An employer has an employee who is in the reserves and has a seasonal workload that peaks each year at the same time.
This employee is the only one who does this work for the employer, and has his or her own classification. Because of the added demands of the workload during the peek period this employee is compensated at a higher pay grade.
The problem begins when each year as the peek period comes around, this employee volunteers for active duty and is assigned for the period of time that the peek period exists.
Each year the employer must assign and train some other employee to do the work on an "out of class" basis - so the premium paid to the reservist is paid even though the employee is never there to do the work that they are supposed to do.
In frustration the employer reassigns this employee.
Not a good idea.
Why?
Later a general shows up and cites the USERRA laws, and advises the employer that it is just too bad that the employer has this problem.
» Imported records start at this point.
-- pv_equiv track=rewrite | github.com/mkXultra/mew | src/mew/implement_lane/hot_path_step_diff.py | _shell_redirection_targets
-- ===== SOURCE A (Python) =====
-- def _shell_redirection_targets(command: str) -> list[str]:
--     targets: list[str] = []
--     index = 0
--     quote = ""
--     escaped = False
--     while index < len(command):
--         char = command[index]
--         if escaped:
--             escaped = False
--             index += 1
--             continue
--         if quote:
--             if char == "\\" and quote == '"':
--                 escaped = True
--             elif char == quote:
--                 quote = ""
--             index += 1
--             continue
--         if char == "\\":
--             escaped = True
--             index += 1
--             continue
--         if char in {"'", '"'}:
--             quote = char
--             index += 1
--             continue
--         if char != ">":
--             index += 1
--             continue
--
--         run_end = index
--         while run_end < len(command) and command[run_end] == ">":
--             run_end += 1
--         redirection_width = run_end - index
--         next_char = command[run_end] if run_end < len(command) else ""
--         if redirection_width > 2 or next_char == "=":
--             index = run_end
--             continue
--         target_start = run_end
--         while target_start < len(command) and command[target_start].isspace():
--             target_start += 1
--         if target_start < len(command) and command[target_start] == "&":
--             index = target_start + 1
--             continue
--         target, index = _read_shell_word(command, target_start)
--         if target:
--             targets.append(target)
--     return targets
--
-- def _read_shell_word(command: str, start: int) -> tuple[str, int]:
--     index = start
--     while index < len(command) and command[index].isspace():
--         index += 1
--     chars: list[str] = []
--     quote = ""
--     escaped = False
--     while index < len(command):
--         char = command[index]
--         if escaped:
--             chars.append(char)
--             escaped = False
--             index += 1
--             continue
--         if quote:
--             if char == "\\" and quote == '"':
--                 escaped = True
--             elif char == quote:
--                 quote = ""
--             else:
--                 chars.append(char)
--             index += 1
--             continue
--         if char == "\\":
--             escaped = True
--             index += 1
--             continue
--         if char in {"'", '"'}:
--             quote = char
--             index += 1
--             continue
--         if char.isspace() or char in {";", "|", "&", "<", ">", "(", ")"}:
--             break
--         chars.append(char)
--         index += 1
--     return "".join(chars), index
-- ===== SOURCE B (Python) =====
-- def _shell_redirection_targets(command: str) -> list[str]:
--     # Single left-to-right state machine over the characters: no index jumps,
--     # no re-scanning helper.  States:
--     #   ('n', quote, escaped)      -- normal scanning
--     #   ('g', width)               -- inside a run of '>'
--     #   ('s',)                     -- skipping whitespace before a target
--     #   ('w', buf, quote, escaped) -- reading the target word
--     targets: list[str] = []
--     state = ('n', '', False)
--
--     def normal(c):
--         # transition from a fresh normal state on character c
--         if c == '\\':
--             return ('n', '', True)
--         if c in ("'", '"'):
--             return ('n', c, False)
--         if c == '>':
--             return ('g', 1)
--         return ('n', '', False)
--
--     def word(buf, quote, escaped, c):
--         # one step of target-word reading; may emit the finished word
--         if escaped:
--             return ('w', buf + c, quote, False)
--         if quote:
--             if c == '\\' and quote == '"':
--                 return ('w', buf, quote, True)
--             if c == quote:
--                 return ('w', buf, '', False)
--             return ('w', buf + c, quote, False)
--         if c == '\\':
--             return ('w', buf, '', True)
--         if c in ("'", '"'):
--             return ('w', buf, c, False)
--         if c.isspace() or c in {";", "|", "&", "<", ">", "(", ")"}:
--             if buf:
--                 targets.append(buf)
--             return normal(c)
--         return ('w', buf + c, quote, False)
--
--     for c in command:
--         kind = state[0]
--         if kind == 'n':
--             _, quote, escaped = state
--             if escaped:
--                 state = ('n', quote, False)
--             elif quote:
--                 if c == '\\' and quote == '"':
--                     state = ('n', quote, True)
--                 elif c == quote:
--                     state = ('n', '', False)
--                 else:
--                     state = ('n', quote, False)
--             else:
--                 state = normal(c)
--         elif kind == 'g':
--             width = state[1]
--             if c == '>':
--                 state = ('g', width + 1)
--             elif width > 2 or c == '=':
--                 state = normal(c)
--             elif c.isspace():
--                 state = ('s',)
--             elif c == '&':
--                 state = ('n', '', False)
--             else:
--                 state = word('', '', False, c)
--         elif kind == 's':
--             if c.isspace():
--                 state = ('s',)
--             elif c == '&':
--                 state = ('n', '', False)
--             else:
--                 state = word('', '', False, c)
--         else:  # 'w'
--             state = word(state[1], state[2], state[3], c)
--
--     if state[0] == 'w' and state[1]:
--         targets.append(state[1])
--     return targets
-- ===== Notes on version B (the rewrite author's own statement) =====
-- stated objective: alternative
-- what changed: A scans with an index-jumping while loop that re-scans the redirection run, the whitespace skip and the target word via a separate _read_shell_word helper; B is a single left-to-right pass over the characters driven by an explicit four-state machine (normal / redirection-run / skip-whitespace / word) that never moves an index backwards or re-reads a character.
import Mathlib
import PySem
Under the law the employee cannot be penalized for doing reserve duty even if it occurs at an incontinent time for the employer and if the employee volunteers to go active at that particular time.
This situation demonstrates a warning to employers: be sure to keep reserve obligations in mind when making job assignments and also recognize the need to have back up in place for those employees that many be required or who volunteer for active duty.
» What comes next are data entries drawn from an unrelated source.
-- pv_equiv track=rewrite | github.com/Kenny2github/ECEBot | ECEBot/cmd/self_role.py | indexes_of
-- ===== SOURCE A (Python) =====
-- def indexes_of(search: str, value: str) -> list[int]:
--     """Check whether ``search`` matches ``value``.
--     Return the indexes at which it matched, or an empty list if any didn't.
--
--     Examples:
--         >>> indexes_of('sdmsg', 'send_message')
--         [0, 3, 5, 7, 10]
--         >>> indexes_of('sen', 'send_message')
--         [0, 1, 2]
--         >>> indexes_of('odmsg', 'send_message') # no "o"
--         []
--         >>> indexes_of('sgm', 'send_message') # out of order
--         []
--     """
--     if search == '':
--         return []
--     indexes = [value.find(search[0])]
--     if indexes[-1] == -1:
--         # character not found
--         return []
--     for c in search[1:]:
--         new_index = value.find(c, indexes[-1])
--         if new_index == -1:
--             # character not found
--             return []
--         indexes.append(new_index)
--     return indexes
-- ===== SOURCE B (Python) =====
-- def indexes_of(search: str, value: str) -> list[int]:
--     """Index-structure approach: one pass over value builds per-character
--     sorted occurrence lists; each search character is then answered by a
--     binary search for the first occurrence >= the previous match.
--     (Fewer character comparisons than A's repeated find scans, but find runs
--     at C speed, so this is an alternative, not a measured speed-up.)"""
--     positions = {}
--     for i, ch in enumerate(value):
--         positions.setdefault(ch, []).append(i)
--     out = []
--     cursor = 0
--     for c in search:
--         lst = positions.get(c, [])
--         # bisect_left(lst, cursor), hand-written (no imports available)
--         lo, hi = 0, len(lst)
--         while lo < hi:
--             mid = (lo + hi) // 2
--             if lst[mid] < cursor:
--                 lo = mid + 1
--             else:
--                 hi = mid
--         if lo == len(lst):
--             return []
--         cursor = lst[lo]
--         out.append(cursor)
--     return out
-- ===== Notes on version B (the rewrite author's own statement) =====
-- stated objective: alternative
-- what changed: Replaces A's repeated value.find(c, indexes[-1]) scans by an index structure: one pass over value builds per-character sorted occurrence lists (dict of lists), then each search character is resolved by binary search for the first occurrence >= the previous match.
import Mathlib
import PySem

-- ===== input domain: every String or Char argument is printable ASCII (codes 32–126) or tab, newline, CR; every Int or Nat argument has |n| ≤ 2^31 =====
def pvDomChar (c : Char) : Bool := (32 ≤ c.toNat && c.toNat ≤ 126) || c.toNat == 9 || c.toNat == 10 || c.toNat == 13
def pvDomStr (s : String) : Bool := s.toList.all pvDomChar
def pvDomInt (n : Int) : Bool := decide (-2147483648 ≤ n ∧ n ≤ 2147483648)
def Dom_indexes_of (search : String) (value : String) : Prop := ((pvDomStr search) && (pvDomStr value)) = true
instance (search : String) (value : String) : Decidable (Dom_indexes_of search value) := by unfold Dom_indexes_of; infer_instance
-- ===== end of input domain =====

-- B replaces A's repeated value.find(c, indexes[-1]) scans by a precomputed per-character
-- sorted occurrence-list index queried by binary search (objective: alternative algorithm).

-- ===== PORT A =====
-- loop 'for c in search[1:]', carrying the growing indexes list; find starts at indexes[-1]
def indexesOfLoopA (value : List Char) (cs : List Char) (indexes : List Int) : List Int :=
  match cs with
  | [] => indexes
  | c :: cs' =>
    let new_index := PySem.Chars.findFrom value [c] (PySem.List.pyGetD indexes (-1) 0)
    if new_index = -1 then []
    else indexesOfLoopA value cs' (indexes ++ [new_index])

def indexes_of (search : String) (value : String) : List Int :=
  match search.toList with
  | [] => []                                   -- if search == '': return []
  | c :: rest =>
    let i0 := PySem.Chars.find value.toList [c]    -- indexes = [value.find(search[0])]
    if PySem.List.pyGetD [i0] (-1) 0 = -1 then []  -- if indexes[-1] == -1
    else indexesOfLoopA value.toList rest [i0]

-- ===== PORT B =====
-- 'for i, ch in enumerate(value): positions.setdefault(ch, []).append(i)'
-- (setdefault-then-append = modify ch [] (· ++ [i]): default [] if absent, append in place)
def buildPositions (value : List Char) : PySem.Dict Char (List Int) :=
  (PySem.List.enumerate value 0).foldl
    (fun d p => d.modify p.2 [] (· ++ [p.1])) (PySem.Dict.empty)

-- the hand-written bisect_left while loop: 'while lo < hi: …' (lo, hi ≥ 0 and
-- mid always in range, so Nat division and getD are exact for '//' and lst[mid])
def bisectLoop (lst : List Int) (x : Int) (lo hi : Nat) : Nat :=
  if _h : lo < hi then
    let mid := (lo + hi) / 2
    if lst.getD mid 0 < x then bisectLoop lst x (mid + 1) hi
    else bisectLoop lst x lo mid
  else lo
termination_by hi - lo
decreasing_by all_goals omega

-- 'for c in search', carrying the cursor and the output list
def indexesOfLoopB (positions : PySem.Dict Char (List Int)) (cs : List Char)
    (cursor : Int) (out : List Int) : List Int :=
  match cs with
  | [] => out
  | c :: cs' =>
    let lst := positions.getD c []
    let lo := bisectLoop lst cursor 0 lst.length
    if lo = lst.length then []
    else
      let cur := lst.getD lo 0
      indexesOfLoopB positions cs' cur (out ++ [cur])

def indexes_of_alt (search : String) (value : String) : List Int :=
  indexesOfLoopB (buildPositions value.toList) search.toList 0 []

-- ===== PRECONDITION & SPEC =====
def Spec_indexes_of (search : String) (value : String) (out : List Int) : Prop := out = indexes_of_alt search value
instance (search : String) (value : String) (out : List Int) : Decidable (Spec_indexes_of search value out) := by unfold Spec_indexes_of; infer_instance

-- ===== CLAIM (what is proved, stated in full; the proofs are below) =====
def Claim_equal_indexes_of : Prop := ∀ (search : String) (value : String), Dom_indexes_of search value → Spec_indexes_of search value (indexes_of search value)

-- ===== LEMMAS AND PROOFS =====

-- proof-side helper: the first index ≥ i at which c occurs in value (length if none);
-- used only to characterise both A's findFrom and B's binary search on the occurrence list
def bScan (value : List Char) (c : Char) (i : Nat) : Nat :=
  if h : i < value.length then
    if value[i] = c then i else bScan value c (i + 1)
  else i
termination_by value.length - i

theorem bScan_le (value : List Char) (c : Char) (i : Nat) (h : i ≤ value.length) :
    bScan value c i ≤ value.length := by
  unfold bScan
  split
  · split
    · omega
    · exact bScan_le value c (i + 1) (by omega)
  · omega
termination_by value.length - i

theorem bScan_eq_length (value : List Char) (c : Char) (i : Nat) (h : i ≤ value.length)
    (hni : c ∉ value.drop i) : bScan value c i = value.length := by
  unfold bScan
  split
  · rename_i hlt
    have hmem : value[i] ∈ value.drop i := by
      rw [List.drop_eq_getElem_cons hlt]; exact List.mem_cons_self
    have hne : value[i] ≠ c := fun hc => hni (hc ▸ hmem)
    rw [if_neg hne]
    apply bScan_eq_length value c (i + 1) (by omega)
    intro hm
    exact hni (List.mem_of_mem_drop (by simpa using hm))
  · omega
termination_by value.length - i

theorem bScan_eq_of_first (value : List Char) (c : Char) (i m : Nat) (him : i ≤ m)
    (hm : m < value.length) (hc : value[m] = c)
    (hfirst : ∀ k, ∀ _ : i ≤ k, ∀ _ : k < m, value[k]'(by omega) ≠ c) :
    bScan value c i = m := by
  unfold bScan
  rw [dif_pos (by omega)]
  by_cases hi : i = m
  · subst hi; rw [if_pos hc]
  · rw [if_neg (hfirst i le_rfl (by omega))]
    exact bScan_eq_of_first value c (i + 1) m (by omega) hm hc
      (fun k hk1 hk2 => hfirst k (by omega) hk2)
termination_by value.length - i

-- bridge: A's value.find(c, i) is exactly the bScan characterisation
theorem bScan_findFrom (value : List Char) (c : Char) (i : Nat) (h : i ≤ value.length) :
    PySem.Chars.findFrom value [c] (i : Int) =
      if bScan value c i = value.length then -1 else (bScan value c i : Int) := by
  rw [PySem.Chars.findFrom_natCast value [c] i h]
  by_cases hf : PySem.Chars.find (value.drop i) [c] = -1
  · rw [if_pos hf]
    have hmem : c ∉ value.drop i := fun hc =>
      (PySem.Chars.find_eq_neg_one_iff (value.drop i) [c]).mp hf
        ((List.singleton_infix_iff c (value.drop i)).mpr hc)
    rw [if_pos (bScan_eq_length value c i h hmem)]
  · rw [if_neg hf]
    have h0 : 0 ≤ PySem.Chars.find (value.drop i) [c] := by
      have := PySem.Chars.neg_one_le_find (value.drop i) [c]
      omega
    obtain ⟨hpre, hmin⟩ := PySem.Chars.find_spec h0
    set j := (PySem.Chars.find (value.drop i) [c]).toNat with hj
    have hjlen : i + j < value.length := by
      by_contra h'
      have hnil : (value.drop i).drop j = [] := by
        apply List.drop_eq_nil_of_le
        simp only [List.length_drop]
        omega
      rw [hnil] at hpre
      simp at hpre
    have hdropj : (value.drop i).drop j = value.drop (i + j) := by
      rw [List.drop_drop]
    have hc : value[i + j] = c := by
      rw [hdropj, List.drop_eq_getElem_cons hjlen] at hpre
      exact ((List.cons_prefix_cons.mp hpre).1).symm
    have hfirst : ∀ k, ∀ _ : i ≤ k, ∀ _ : k < i + j, value[k]'(by omega) ≠ c := by
      intro k hk1 hk2 hkc
      apply hmin (k - i) (by omega)
      have hdk : (value.drop i).drop (k - i) = value.drop k := by
        rw [List.drop_drop]; congr 1; omega
      rw [hdk, List.drop_eq_getElem_cons (by omega : k < value.length), hkc]
      simp
    rw [bScan_eq_of_first value c i (i + j) (by omega) hjlen hc hfirst, if_neg (by omega)]
    have hfj : PySem.Chars.find (value.drop i) [c] = (j : Int) := by omega
    rw [hfj]
    push_cast
    ring

-- the occurrence list B's dict stores for c: indices of c in value, in order
def occList (value : List Char) (c : Char) : List Int :=
  ((PySem.List.enumerate value 0).filter (fun p => p.2 == c)).map (fun p => p.1)

theorem foldl_swap (l : List (Int × Char)) (d : PySem.Dict Char (List Int)) :
    l.foldl (fun d p => d.modify p.2 [] (· ++ [p.1])) d
      = (l.map (fun p => (p.2, p.1))).foldl (fun d p => d.modify p.1 [] (· ++ [p.2])) d := by
  induction l generalizing d with
  | nil => rfl
  | cons p l ih => simp [List.foldl_cons, ih]

theorem getD_buildPositions (value : List Char) (c : Char) :
    (buildPositions value).getD c [] = occList value c := by
  unfold buildPositions occList
  rw [foldl_swap, PySem.Dict.getD_foldl_modify_append]
  simp [List.filter_map, List.map_map, Function.comp_def]

theorem mem_occList (value : List Char) (c : Char) (x : Int) :
    x ∈ occList value c ↔ ∃ k, ∃ _ : k < value.length, x = (k : Int) ∧ value[k] = c := by
  unfold occList
  simp only [List.mem_map, List.mem_filter, PySem.List.mem_enumerate_iff]
  constructor
  · rintro ⟨p, ⟨⟨k, hk, rfl⟩, hc⟩, rfl⟩
    refine ⟨k, hk, by simp, ?_⟩
    simpa using hc
  · rintro ⟨k, hk, rfl, hc⟩
    exact ⟨((k : Int), value[k]), ⟨⟨k, hk, by simp⟩, by simpa using hc⟩, rfl⟩

theorem pairwise_occList (value : List Char) (c : Char) :
    (occList value c).Pairwise (· < ·) := by
  unfold occList
  exact List.pairwise_map.mpr ((PySem.List.pairwise_lt_enumerate value 0).filter _)

theorem bisectLoop_spec (lst : List Int) (x : Int) (lo hi : Nat)
    (hhi : hi ≤ lst.length) (hlo : lo ≤ hi) (hp : lst.Pairwise (· < ·)) :
    lo ≤ bisectLoop lst x lo hi ∧ bisectLoop lst x lo hi ≤ hi ∧
    (∀ k, lo ≤ k → k < bisectLoop lst x lo hi → lst.getD k 0 < x) ∧
    (bisectLoop lst x lo hi < hi → x ≤ lst.getD (bisectLoop lst x lo hi) 0) := by
  have hmono : ∀ i j : Nat, i ≤ j → j < lst.length → lst.getD i 0 ≤ lst.getD j 0 := by
    intro i j hij hj
    rcases Nat.eq_or_lt_of_le hij with rfl | hlt
    · exact le_refl _
    · rw [List.getD_eq_getElem lst 0 (by omega), List.getD_eq_getElem lst 0 hj]
      exact le_of_lt (List.pairwise_iff_getElem.mp hp i j (by omega) hj hlt)
  unfold bisectLoop
  split
  · rename_i h
    set mid := (lo + hi) / 2 with hmid
    have hm1 : lo ≤ mid := by omega
    have hm2 : mid < hi := by omega
    dsimp only
    split
    · rename_i hbr
      obtain ⟨r1, r2, r3, r4⟩ := bisectLoop_spec lst x (mid + 1) hi hhi (by omega) hp
      refine ⟨by omega, r2, ?_, r4⟩
      intro k hk1 hk2
      by_cases hkm : k ≤ mid
      · exact lt_of_le_of_lt (hmono k mid hkm (by omega)) hbr
      · exact r3 k (by omega) hk2
    · rename_i hbr
      obtain ⟨r1, r2, r3, r4⟩ := bisectLoop_spec lst x lo mid (by omega) (by omega) hp
      refine ⟨r1, by omega, fun k hk1 hk2 => r3 k hk1 hk2, ?_⟩
      intro _
      rcases Nat.eq_or_lt_of_le r2 with heq | hlt
      · rw [heq]; omega
      · exact r4 hlt
  · exact ⟨le_refl _, hlo, fun k hk1 hk2 => absurd (lt_of_le_of_lt hk1 hk2) (by omega), by omega⟩
termination_by hi - lo
decreasing_by all_goals omega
Another case involves a different type of situation.
In this case an Air Force reservist is activated and sent to Iraq.
A month later he finds out he will probably lose his civilian job as a commercial airline co-pilot because the airline he works for is slashing its workforce to avoid bankruptcy.
While working as a civilian employee this person's job is legally protected - except during corporate reorganizations.
Military reservists are protected by law from being fired or demoted because an employer resents their absence. However, USERRA provides that firings that are part of a planned reduction in force are allowed.
Some workforce experts have said that reservists often tend to be junior employees in need of a second job, and their lack of seniority makes them more vulnerable to layoffs.
So, as you can see from these two examples, the situation is not always clear-cut for an employer or an employee. It pays to know exactly how you are affected.
If you have any questions about how USERRA may affect you as an employer, Click Here to contact Bob Braun for more information.
If your workplace is impacted because someone in your workplace is being deployed, here is how you can help:
The Pentagon said 204,100 members of the reserves or National Guard are on active duty as of July 9th, 2003.
According to the Department of Defense, about 20,000 of those 204,000 are federal employees.
More than 300,000 National Guard and Reserve personnel have been called to active duty since September 2001.
The 1.2 million Guard and Reserve personnel now make up nearly half of all US military forces, compared with 1.4 million men and women on active duty.
Defense Secretary Donald Rumsfeld recently said that at the beginning of November, 2003 - 43,000 Reserve and National Guard troops and nearly 70,000 regular Marine and Army soldiers were being notified for duty in an Iraq rotation plan that would reduce U.S. forces there to 105,000 by mid-2004, from the 132,000 who are there now.
According to a recent article by the Washington Post (10th of November), more Reserve and National Guard personnel returning from active duty are filing complaints accusing their employers of discrimination.
In the budgetary year that ended September 30, the Department of Labor received 1,300 discrimination complaints, up from 900 in 2001, according to government officials. The department has referred 79 of the cases to the Department of Justice.
DOL figures state that 20 percent of the complaints filed involve returning military personnel who said their employers denied them reinstatement. One-third of the complaints involved reserve and guard personnel who said they were passed over for promotions as a result of their service, according to the Washington Post article.
The more employees that are rotated out of service, the more discrimination cases we are likely to see. To help you avoid any conflicts or situations that may be unclear regarding returning reservists or National Guard personnel coming back from active duty, just click here to contact Braun Consulting Group.
At Braun Consulting Group we have been covering this situation for quite some time. We published a lengthy article in our Summer Newsletter in 2002 titled "National Guard and Reserve Leave".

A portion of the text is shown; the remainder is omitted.